Dental experts warn against DIY braces TikTok trend

Eufemia Didonato

Millions of people have watched TikTok videos on DIY braces and tooth gap trends. Now medical experts urge users not to do any procedure themselves. COLUMBUS, Ohio — Scroller beware when advice is offered with a quick medical fix. Orthodontists and dentists are combatting videos online of misinformation and even […]

Millions of people have watched TikTok videos on DIY braces and tooth gap trends. Now medical experts urge users not to do any procedure themselves.

COLUMBUS, Ohio — Scroller beware when advice is offered with a quick medical fix. Orthodontists and dentists are combatting videos online of misinformation and even harmful procedures.

“There are surgeons that take out appendix and there’s ophthalmologists that do cataracts and I have yet to see a TikTok video of someone trying to remove their own cataract or their own appendix,” said Dr. Larry Hutta, a Doctor of Dental Surgery for 36 years at his practice Hutta and Hutta: Orthodontics in Westerville. “And for some reason, they think that well their tooth is indestructible and it’s maybe it’s not alive, but indeed it is.”
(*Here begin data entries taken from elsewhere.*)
-- ===== LEMMAS AND PROOFS =====

-- collapse every run of dashes to a single dash (the net effect of A's while loop)
def squash : List Char → List Char
  | c :: d :: t => if c = '-' ∧ d = '-' then squash (d :: t) else c :: squash (d :: t)
  | l => l

-- A's per-character contribution to `allowed`
def reprC (c : Char) : List Char :=
  if PySem.Chars.isalnum c then [c]
  else if c == ' ' || c == '-' || c == '_' then ['-']
  else []

-- strip leading and trailing dashes, phrased as Chars.stripChars unfolds
def stripD (s : List Char) : List Char :=
  (List.dropWhile (fun c => c == '-') (List.dropWhile (fun c => c == '-') s).reverse).reverse

theorem stripChars_dash (s : List Char) : PySem.Chars.stripChars s ['-'] = stripD s := by
  have hc : (fun c => List.contains ['-'] c) = (fun c : Char => c == '-') := by
    funext c; rcases eq_or_ne c '-' with h|h <;> simp [h]
  rw [PySem.Chars.stripChars, stripD]
  rw [hc]

theorem squash_eq_self (l : List Char) (h : hasDD l = false) : squash l = l := by
  fun_induction squash with
  | case1 c d t hcd ih => simp_all [hasDD, hcd.1, hcd.2]
  | case2 c d t hcd ih =>
    have : hasDD (d :: t) = false := by
      rw [hasDD.eq_def] at h; split at h <;> simp_all
    rw [ih this]
  | case3 l hl => rfl

theorem repDD_head? (l : List Char) : (repDD l).head? = l.head? := by
  fun_induction repDD with
  | case1 c d t hcd ih => simp [hcd.1]
  | case2 c d t hcd ih => simp
  | case3 l hl => rfl

theorem squash_cons_dash (x : List Char) :
    squash ('-' :: x) = if x.head? = some '-' then squash x else '-' :: squash x := by
  cases x with
  | nil => simp [squash]
  | cons e u =>
    by_cases he : e = '-'
    · rw [squash]; simp [he]
    · rw [squash]; simp [he]

theorem squash_cons_ne (c : Char) (hc : c ≠ '-') (x : List Char) :
    squash (c :: x) = c :: squash x := by
  cases x with
  | nil => simp [squash]
  | cons e u => rw [squash]; simp [hc]

theorem squash_repDD (l : List Char) : squash (repDD l) = squash l := by
  fun_induction repDD with
  | case1 c d t hcd ih =>
    rw [squash_cons_dash, repDD_head?, ih]
    have : squash (c :: d :: t) = squash (d :: t) := by rw [squash]; simp [hcd]
    rw [this, hcd.2, squash_cons_dash]
  | case2 c d t hcd ih =>
    by_cases hc : c = '-'
    · have hd : d ≠ '-' := fun hd => hcd ⟨hc, hd⟩
      subst hc
      rw [squash_cons_dash, repDD_head?]
      simp only [List.head?_cons, Option.some.injEq]
      rw [if_neg (by simpa using hd), ih, squash_cons_dash]
      simp [hd]
    · rw [squash_cons_ne c hc, ih, squash_cons_ne c hc]
  | case3 l hl => rfl

theorem collapseA_eq_squash (s : List Char) : collapseA s = squash s := by
  fun_induction collapseA with
  | case1 s h ih =>
    rw [ih, replace_eq_repDD, squash_repDD]
  | case2 s h =>
    have : hasDD s = false := by
      by_contra hc
      exact h ((PySem.Chars.isIn_iff_infix _ _).mpr ((hasDD_iff s).mp (by simpa using hc)))
    rw [squash_eq_self s this]

theorem squash_ne_nil (l : List Char) (h : l ≠ []) : squash l ≠ [] := by
  fun_induction squash with
  | case1 c d t hcd ih => exact ih (by simp)
  | case2 c d t hcd ih => simp
  | case3 l hl => exact h

theorem squash_append (w : List Char) : ∀ y : List Char, w.getLast? ≠ some '-' →
    squash (w ++ y) = squash w ++ squash y := by
  fun_induction squash with
  | case1 c d t hcd ih =>
    intro y hy
    have : squash (c :: d :: t ++ y) = squash (d :: t ++ y) := by
      rw [List.cons_append, List.cons_append, squash]; simp [hcd]
    rw [List.cons_append] at this ⊢
    rw [this, ih y (by simpa using hy)]
  | case2 c d t hcd ih =>
    intro y hy
    have : squash (c :: d :: t ++ y) = c :: squash (d :: t ++ y) := by
      rw [List.cons_append, List.cons_append, squash]; simp [hcd]
    rw [List.cons_append] at this ⊢
    rw [this, ih y (by simpa using hy)]
    rfl
  | case3 l hl =>
    intro y hy
    match l, hl with
    | [], _ => simp
    | [c], _ =>
      have hc : c ≠ '-' := by simpa using hy
      rw [List.singleton_append, squash_cons_ne c hc]
      rfl
    | c :: d :: t, hl => exact (hl c d t rfl).elim

theorem squash_replicate_concat (k : Nat) (c : Char) (hc : c ≠ '-') :
    squash (List.replicate k '-' ++ [c]) = (if k = 0 then [] else ['-']) ++ [c] := by
  induction k with
  | zero => simp [squash]
  | succ n ih =>
    rw [List.replicate_succ, List.cons_append, squash_cons_dash]
    cases n with
    | zero => simp [squash_cons_ne c hc, hc, squash]
    | succ m =>
      rw [if_pos (by simp [List.replicate_succ]), ih]
      simp

theorem SD_dash (u : List Char) : stripD (u ++ ['-']) = stripD u := by
  unfold stripD
  rw [List.dropWhile_append]
  by_cases h : (List.dropWhile (fun c => c == '-') u).isEmpty
  · rw [if_pos h]
    rw [List.isEmpty_iff] at h
    rw [h]
    simp
  · rw [if_neg h]
    rw [List.reverse_append]
    simp

theorem SD_keep (u : List Char) (c : Char) (hc : c ≠ '-') :
    squash (stripD (u ++ [c])) =
      (squash (stripD u) ++ (if u.getLast? == some '-' && !(squash (stripD u)).isEmpty then ['-'] else [])) ++ [c] := by
  have hdc : (fun x : Char => x == '-') c = false := by simpa using hc
  by_cases hv : List.dropWhile (fun x : Char => x == '-') u = []
  · have hstrip : stripD u = [] := by unfold stripD; rw [hv]; simp
    have h1 : List.dropWhile (fun x : Char => x == '-') (u ++ [c]) = [c] := by
      rw [List.dropWhile_append, if_pos (by simp [hv])]
      simp [hdc]
    have h2 : stripD (u ++ [c]) = [c] := by
      unfold stripD; rw [h1]; simp [hdc]
    rw [h2, hstrip]
    simp [squash]
  · obtain ⟨x, v', hv'⟩ : ∃ x v', List.dropWhile (fun x : Char => x == '-') u = x :: v' := by
      cases h : List.dropWhile (fun x : Char => x == '-') u with
      | nil => exact absurd h hv
      | cons a b => exact ⟨a, b, rfl⟩
    set v := x :: v' with hvdef
    have hx : (fun x : Char => x == '-') x = false := by
      have := List.head_dropWhile_not (fun x : Char => x == '-') (l := u) (by simp [hv'])
      simp [hv'] at this
      simpa using this
    set r := List.dropWhile (fun x : Char => x == '-') v.reverse with hrdef
    obtain ⟨k, hrep⟩ : ∃ k, List.takeWhile (fun x : Char => x == '-') v.reverse = List.replicate k '-' := by
      refine ⟨(List.takeWhile (fun x : Char => x == '-') v.reverse).length, ?_⟩
      apply List.eq_replicate_iff.mpr
      refine ⟨rfl, fun y hy => ?_⟩
      have := List.mem_takeWhile_imp hy
      simpa using this
    have hsplit : v = r.reverse ++ List.replicate k '-' := by
      conv_lhs => rw [← List.reverse_reverse v,
        ← List.takeWhile_append_dropWhile (p := fun x : Char => x == '-') (l := v.reverse)]
      rw [List.reverse_append, hrep, List.reverse_replicate]
    have hstripu : stripD u = r.reverse := by
      unfold stripD; rw [hv']
    have hrne : r ≠ [] := by
      intro h0
      have : x ∈ v.reverse := by simp [hvdef]
      have hxd := List.dropWhile_eq_nil_iff.mp h0 x this
      exact absurd hxd (by simpa using hx)
    obtain ⟨y, r', hr'⟩ : ∃ y r', r = y :: r' := by
      cases h : r with
      | nil => exact absurd h hrne
      | cons a b => exact ⟨a, b, rfl⟩
    have hy : (fun x : Char => x == '-') y = false := by
      have := List.head_dropWhile_not (fun x : Char => x == '-') (l := v.reverse) (by simp [← hrdef, hr'])
      simp [← hrdef, hr'] at this
      simpa using this
    have hyne : y ≠ '-' := by simpa using hy
    have hlast_r : r.reverse.getLast? = some y := by rw [hr']; simp
    have hstrip_uc : stripD (u ++ [c]) = v ++ [c] := by
      unfold stripD
      rw [List.dropWhile_append, if_neg (by simp [hv']), hv']
      rw [List.reverse_append]
      simp [hdc]
    have hulast : u.getLast? = v.getLast? := by
      conv_lhs => rw [← List.takeWhile_append_dropWhile (p := fun x : Char => x == '-') (l := u), hv']
      exact List.getLast?_append_of_ne_nil _ (by simp [hvdef])
    rw [hstrip_uc, hstripu, hsplit, List.append_assoc,
        squash_append _ _ (by rw [hlast_r]; simp [hyne]),
        squash_replicate_concat k c hc]
    have hsq_ne : squash r.reverse ≠ [] := squash_ne_nil _ (by simp [hr'])
    cases k with
    | zero =>
      have : v.getLast? = some y := by rw [hsplit]; simpa using hlast_r
      rw [hulast, this]
      simp [hyne, hsq_ne]
    | succ m =>
      have : v.getLast? = some '-' := by
        rw [hsplit, List.getLast?_append_of_ne_nil _ (by simp [List.replicate_succ])]
        rw [List.getLast?_replicate]
        simp
      rw [hulast, this]
      simp [hsq_ne]

-- B's loop state after the whole input equals A's normalised slug plus the trailing-dash flag
theorem invariantH (L : List Char) :
    L.foldl (fun s ch =>
      if PySem.Chars.isalnum ch then
        ((s.1 ++ (if s.2 && !s.1.isEmpty then ['-'] else [])) ++ [ch], false)
      else if ch == ' ' || ch == '-' || ch == '_' then (s.1, true)
      else s) ([], false)
    = (squash (stripD (L.flatMap reprC)), (L.flatMap reprC).getLast? == some '-') := by
  induction L using List.reverseRecOn with
  | nil => simp [stripD, squash]
  | append_singleton L c ih =>
    rw [List.foldl_append, ih, List.foldl_cons, List.foldl_nil, List.flatMap_append]
    simp only [List.flatMap_cons, List.flatMap_nil, List.append_nil]
    by_cases h1 : PySem.Chars.isalnum c = true
    · have hcne : c ≠ '-' := by
        rintro rfl
        simp [show PySem.Chars.isalnum '-' = false from by decide] at h1
      have hrc : reprC c = [c] := by simp [reprC, h1]
      rw [hrc]
      simp only [h1, if_pos]
      rw [SD_keep _ c hcne]
      simp [hcne]
    · by_cases h2 : (c == ' ' || c == '-' || c == '_') = true
      · have hrc : reprC c = ['-'] := by simp [reprC, h1, h2]
        rw [hrc]
        simp only [h1, h2, if_pos, Bool.false_eq_true, if_neg, not_false_iff]
        rw [SD_dash]
        simp
      · have hrc : reprC c = [] := by
          simp only [reprC]
          rw [if_neg (by simpa using h1), if_neg (by simpa using h2)]
        rw [hrc, List.append_nil]
        simp [h1, h2]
Do-it-yourself braces and the tooth gap trend have millions of views, showing rubber bands, glue, wire, pliers, and other household items to move teeth and alter your smile. Some videos post updates everyday following the DIY attempt.

“When you overstress the tooth by putting too much force on it, by household rubber bands, versus one that we might use, you know, all of the movements that we make are very calibrated,” said Dr. Hutta. “They’re very, very gentle, consistent forces, the force to a tooth. What would be bad would be an intermittent heavy force, that can cause a tooth to disrupt the relationship it has with the bone, you can lose the tooth, you literally can start to move a tooth and it could, it could die, and it could fall out.”

In many of the cases, savings from avoiding a professional could come back to haunt you, and most likely will. Hutta says on average a 24-month case runs about $5,000-6,000, with financing options available and help from insurance.

“Every tooth that you may damage or lose, to do an implant and a crown is $5,000 or $6,000 for one tooth, and that tooth, never as good as it was when it was a natural tooth,” said Hutta. “It can be catastrophic, you could think you’re saving a couple of thousand dollars doing it yourself and $10,000 or $15,000 later, you’ve got a mouthful of crowns and implants. And you probably will look worse than when you started.

Hutta’s practice and many others in the Columbus area offer free consultations to answer your questions.